Saved entries:
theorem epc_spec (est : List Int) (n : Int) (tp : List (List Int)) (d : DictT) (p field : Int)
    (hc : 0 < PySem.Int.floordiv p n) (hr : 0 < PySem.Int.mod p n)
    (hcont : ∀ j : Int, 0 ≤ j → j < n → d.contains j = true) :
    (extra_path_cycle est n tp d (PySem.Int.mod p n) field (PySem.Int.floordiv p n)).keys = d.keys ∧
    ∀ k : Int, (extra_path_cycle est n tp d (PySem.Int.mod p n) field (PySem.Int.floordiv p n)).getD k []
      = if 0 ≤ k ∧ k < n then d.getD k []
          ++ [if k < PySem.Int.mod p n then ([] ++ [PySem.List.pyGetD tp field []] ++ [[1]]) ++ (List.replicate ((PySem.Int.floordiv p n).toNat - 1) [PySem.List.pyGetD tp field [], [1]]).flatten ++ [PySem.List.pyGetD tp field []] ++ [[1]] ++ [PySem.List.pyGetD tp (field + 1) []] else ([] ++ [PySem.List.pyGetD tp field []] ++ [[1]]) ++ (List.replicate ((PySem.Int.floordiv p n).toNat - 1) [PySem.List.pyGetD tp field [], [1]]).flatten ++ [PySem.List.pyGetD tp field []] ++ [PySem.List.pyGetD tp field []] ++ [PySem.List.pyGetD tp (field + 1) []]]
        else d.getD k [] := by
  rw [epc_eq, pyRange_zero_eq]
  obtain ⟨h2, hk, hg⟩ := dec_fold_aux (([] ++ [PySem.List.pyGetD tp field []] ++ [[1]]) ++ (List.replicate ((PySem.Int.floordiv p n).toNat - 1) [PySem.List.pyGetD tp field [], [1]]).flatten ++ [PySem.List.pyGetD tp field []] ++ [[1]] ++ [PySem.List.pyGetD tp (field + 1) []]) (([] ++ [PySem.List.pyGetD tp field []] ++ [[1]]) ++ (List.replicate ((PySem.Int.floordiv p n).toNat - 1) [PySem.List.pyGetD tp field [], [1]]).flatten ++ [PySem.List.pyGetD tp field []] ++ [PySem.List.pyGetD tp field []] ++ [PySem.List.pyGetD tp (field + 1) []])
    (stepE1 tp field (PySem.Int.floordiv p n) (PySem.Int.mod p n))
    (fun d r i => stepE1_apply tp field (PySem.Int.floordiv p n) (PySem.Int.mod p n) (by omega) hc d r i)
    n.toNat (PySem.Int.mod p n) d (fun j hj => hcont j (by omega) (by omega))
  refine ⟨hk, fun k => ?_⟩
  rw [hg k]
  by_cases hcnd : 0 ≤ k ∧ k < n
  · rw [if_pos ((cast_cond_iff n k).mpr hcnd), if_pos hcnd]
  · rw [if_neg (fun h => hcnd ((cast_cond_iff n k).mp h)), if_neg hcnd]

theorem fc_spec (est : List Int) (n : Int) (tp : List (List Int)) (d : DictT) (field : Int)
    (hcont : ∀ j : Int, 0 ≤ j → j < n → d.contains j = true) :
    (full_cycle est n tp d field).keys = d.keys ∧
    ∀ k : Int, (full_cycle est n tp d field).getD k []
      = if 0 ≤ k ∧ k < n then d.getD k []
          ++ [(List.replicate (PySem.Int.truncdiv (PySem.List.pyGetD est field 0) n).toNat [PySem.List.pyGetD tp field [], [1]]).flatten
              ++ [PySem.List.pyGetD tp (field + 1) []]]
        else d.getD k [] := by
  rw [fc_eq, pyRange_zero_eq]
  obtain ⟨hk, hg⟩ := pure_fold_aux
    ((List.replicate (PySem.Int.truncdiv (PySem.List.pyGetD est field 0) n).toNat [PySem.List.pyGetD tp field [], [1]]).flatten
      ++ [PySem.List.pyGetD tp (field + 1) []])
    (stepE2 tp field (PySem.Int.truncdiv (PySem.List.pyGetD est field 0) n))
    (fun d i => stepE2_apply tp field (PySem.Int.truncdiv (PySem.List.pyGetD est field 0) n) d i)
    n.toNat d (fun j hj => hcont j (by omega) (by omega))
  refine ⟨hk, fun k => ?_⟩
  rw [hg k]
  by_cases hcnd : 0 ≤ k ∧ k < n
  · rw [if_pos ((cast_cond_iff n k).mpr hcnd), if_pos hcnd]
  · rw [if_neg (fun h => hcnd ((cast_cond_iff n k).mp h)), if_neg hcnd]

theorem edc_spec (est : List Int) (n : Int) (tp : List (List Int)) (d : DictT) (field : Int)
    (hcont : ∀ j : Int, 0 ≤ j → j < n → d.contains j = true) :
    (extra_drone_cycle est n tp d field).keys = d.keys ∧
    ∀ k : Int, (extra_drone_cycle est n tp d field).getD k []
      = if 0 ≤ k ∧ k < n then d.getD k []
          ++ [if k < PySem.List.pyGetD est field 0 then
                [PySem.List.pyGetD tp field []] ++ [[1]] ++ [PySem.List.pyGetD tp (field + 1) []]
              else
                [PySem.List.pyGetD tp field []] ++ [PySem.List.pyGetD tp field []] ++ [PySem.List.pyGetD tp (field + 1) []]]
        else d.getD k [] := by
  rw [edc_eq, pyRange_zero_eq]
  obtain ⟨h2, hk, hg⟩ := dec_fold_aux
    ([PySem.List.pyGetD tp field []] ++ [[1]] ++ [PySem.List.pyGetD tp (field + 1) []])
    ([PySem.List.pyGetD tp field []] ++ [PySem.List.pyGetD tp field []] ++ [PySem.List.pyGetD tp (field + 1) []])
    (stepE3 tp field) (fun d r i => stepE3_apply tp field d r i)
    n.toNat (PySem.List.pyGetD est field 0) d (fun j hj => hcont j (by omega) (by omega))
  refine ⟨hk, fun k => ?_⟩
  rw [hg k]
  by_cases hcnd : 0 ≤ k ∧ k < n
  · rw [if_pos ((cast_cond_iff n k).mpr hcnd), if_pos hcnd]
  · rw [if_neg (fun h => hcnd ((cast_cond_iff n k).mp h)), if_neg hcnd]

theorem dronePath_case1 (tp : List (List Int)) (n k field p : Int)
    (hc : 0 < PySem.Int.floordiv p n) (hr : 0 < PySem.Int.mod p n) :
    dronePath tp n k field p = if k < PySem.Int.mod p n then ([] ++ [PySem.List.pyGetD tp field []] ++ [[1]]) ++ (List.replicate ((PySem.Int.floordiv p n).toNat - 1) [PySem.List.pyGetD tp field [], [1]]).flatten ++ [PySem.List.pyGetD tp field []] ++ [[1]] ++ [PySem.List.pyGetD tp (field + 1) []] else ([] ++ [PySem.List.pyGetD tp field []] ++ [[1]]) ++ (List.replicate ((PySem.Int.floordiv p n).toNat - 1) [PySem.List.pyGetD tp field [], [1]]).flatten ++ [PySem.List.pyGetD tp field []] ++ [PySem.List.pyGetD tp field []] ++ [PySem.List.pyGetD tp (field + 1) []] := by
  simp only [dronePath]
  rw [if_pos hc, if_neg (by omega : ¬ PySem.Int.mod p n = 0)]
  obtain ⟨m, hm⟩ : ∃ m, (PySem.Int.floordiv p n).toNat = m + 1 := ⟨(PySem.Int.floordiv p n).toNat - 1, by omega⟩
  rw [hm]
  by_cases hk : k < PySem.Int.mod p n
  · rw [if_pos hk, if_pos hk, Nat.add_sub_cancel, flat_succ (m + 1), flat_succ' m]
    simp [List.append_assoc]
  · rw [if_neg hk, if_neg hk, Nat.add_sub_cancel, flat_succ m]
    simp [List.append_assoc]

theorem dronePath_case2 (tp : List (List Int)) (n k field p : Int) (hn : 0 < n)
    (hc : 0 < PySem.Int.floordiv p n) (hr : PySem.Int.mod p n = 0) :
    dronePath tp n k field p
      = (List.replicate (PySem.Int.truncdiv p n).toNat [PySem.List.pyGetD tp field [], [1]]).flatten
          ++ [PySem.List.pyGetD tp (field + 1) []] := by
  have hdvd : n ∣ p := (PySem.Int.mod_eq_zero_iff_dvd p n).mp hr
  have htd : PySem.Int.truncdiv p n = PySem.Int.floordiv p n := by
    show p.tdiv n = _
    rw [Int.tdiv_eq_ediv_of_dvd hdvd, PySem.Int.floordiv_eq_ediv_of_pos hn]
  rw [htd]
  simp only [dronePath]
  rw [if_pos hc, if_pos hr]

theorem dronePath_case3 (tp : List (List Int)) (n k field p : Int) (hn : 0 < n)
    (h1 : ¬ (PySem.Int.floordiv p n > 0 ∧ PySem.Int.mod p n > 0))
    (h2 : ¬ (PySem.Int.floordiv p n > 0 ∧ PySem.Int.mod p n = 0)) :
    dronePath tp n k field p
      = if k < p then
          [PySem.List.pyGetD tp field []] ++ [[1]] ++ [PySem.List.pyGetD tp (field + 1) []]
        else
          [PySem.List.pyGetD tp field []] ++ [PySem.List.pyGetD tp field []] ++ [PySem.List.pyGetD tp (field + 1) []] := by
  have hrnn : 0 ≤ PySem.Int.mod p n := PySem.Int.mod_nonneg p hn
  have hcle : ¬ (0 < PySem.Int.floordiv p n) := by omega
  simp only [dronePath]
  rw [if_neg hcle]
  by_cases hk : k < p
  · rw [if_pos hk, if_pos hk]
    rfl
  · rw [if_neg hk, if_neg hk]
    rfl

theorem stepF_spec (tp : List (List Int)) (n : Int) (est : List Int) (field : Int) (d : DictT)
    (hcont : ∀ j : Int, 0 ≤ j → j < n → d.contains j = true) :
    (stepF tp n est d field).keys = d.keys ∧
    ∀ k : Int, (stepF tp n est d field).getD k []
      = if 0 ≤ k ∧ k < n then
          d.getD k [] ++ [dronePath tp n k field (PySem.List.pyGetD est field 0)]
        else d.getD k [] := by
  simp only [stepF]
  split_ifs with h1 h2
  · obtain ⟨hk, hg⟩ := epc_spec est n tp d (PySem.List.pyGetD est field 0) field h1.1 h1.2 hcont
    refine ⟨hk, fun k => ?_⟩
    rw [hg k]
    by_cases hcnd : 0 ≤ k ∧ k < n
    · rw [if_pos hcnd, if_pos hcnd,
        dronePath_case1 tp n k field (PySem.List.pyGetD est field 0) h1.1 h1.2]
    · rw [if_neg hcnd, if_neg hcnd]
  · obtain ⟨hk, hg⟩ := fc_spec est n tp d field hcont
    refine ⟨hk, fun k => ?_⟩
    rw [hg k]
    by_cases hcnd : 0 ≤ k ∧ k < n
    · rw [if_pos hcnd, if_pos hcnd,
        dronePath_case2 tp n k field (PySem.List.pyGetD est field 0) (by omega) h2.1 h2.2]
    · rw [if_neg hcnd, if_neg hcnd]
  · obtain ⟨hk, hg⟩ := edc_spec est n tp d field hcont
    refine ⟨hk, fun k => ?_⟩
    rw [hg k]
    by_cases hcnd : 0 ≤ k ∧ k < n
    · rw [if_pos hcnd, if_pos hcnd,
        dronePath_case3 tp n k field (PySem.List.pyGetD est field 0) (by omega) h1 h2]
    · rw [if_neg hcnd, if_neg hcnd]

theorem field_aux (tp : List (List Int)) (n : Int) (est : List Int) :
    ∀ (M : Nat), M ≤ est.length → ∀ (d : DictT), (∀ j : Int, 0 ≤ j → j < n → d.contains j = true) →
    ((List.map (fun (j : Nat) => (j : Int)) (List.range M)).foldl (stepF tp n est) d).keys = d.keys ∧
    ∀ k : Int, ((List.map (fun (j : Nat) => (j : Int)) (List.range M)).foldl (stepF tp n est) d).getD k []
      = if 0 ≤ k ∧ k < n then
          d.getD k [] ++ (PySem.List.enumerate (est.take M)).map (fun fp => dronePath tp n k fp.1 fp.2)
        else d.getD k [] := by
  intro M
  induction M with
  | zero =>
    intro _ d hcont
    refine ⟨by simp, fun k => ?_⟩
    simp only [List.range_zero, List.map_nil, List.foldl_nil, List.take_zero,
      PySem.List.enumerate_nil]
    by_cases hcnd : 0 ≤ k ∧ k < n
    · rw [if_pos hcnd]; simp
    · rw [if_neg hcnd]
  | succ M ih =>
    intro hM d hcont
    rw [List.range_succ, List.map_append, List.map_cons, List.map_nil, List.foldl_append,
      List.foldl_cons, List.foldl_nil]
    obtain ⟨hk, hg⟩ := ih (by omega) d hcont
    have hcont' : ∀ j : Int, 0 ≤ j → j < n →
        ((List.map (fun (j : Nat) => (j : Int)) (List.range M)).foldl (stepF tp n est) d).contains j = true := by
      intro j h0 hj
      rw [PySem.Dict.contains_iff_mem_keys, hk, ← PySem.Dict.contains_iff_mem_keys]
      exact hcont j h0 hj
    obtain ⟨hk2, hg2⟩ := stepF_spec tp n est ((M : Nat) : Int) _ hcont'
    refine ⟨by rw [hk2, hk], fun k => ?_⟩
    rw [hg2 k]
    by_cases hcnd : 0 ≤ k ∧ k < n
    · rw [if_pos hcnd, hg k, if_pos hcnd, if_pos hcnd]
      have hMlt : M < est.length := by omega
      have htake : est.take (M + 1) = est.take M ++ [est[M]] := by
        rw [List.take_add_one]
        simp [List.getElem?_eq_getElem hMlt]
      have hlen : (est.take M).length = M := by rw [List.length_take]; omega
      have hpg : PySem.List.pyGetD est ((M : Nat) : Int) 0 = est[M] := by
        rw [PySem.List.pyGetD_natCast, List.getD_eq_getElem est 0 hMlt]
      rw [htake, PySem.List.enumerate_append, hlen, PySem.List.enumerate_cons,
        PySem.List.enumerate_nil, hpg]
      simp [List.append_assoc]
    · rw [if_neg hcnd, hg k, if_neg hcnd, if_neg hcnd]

What is expected:
Go line by line through the records and copy those that contain the word "hdvd".

Expected answer:
  have hdvd : n ∣ p := (PySem.Int.mod_eq_zero_iff_dvd p n).mp hr
    rw [Int.tdiv_eq_ediv_of_dvd hdvd, PySem.Int.floordiv_eq_ediv_of_pos hn]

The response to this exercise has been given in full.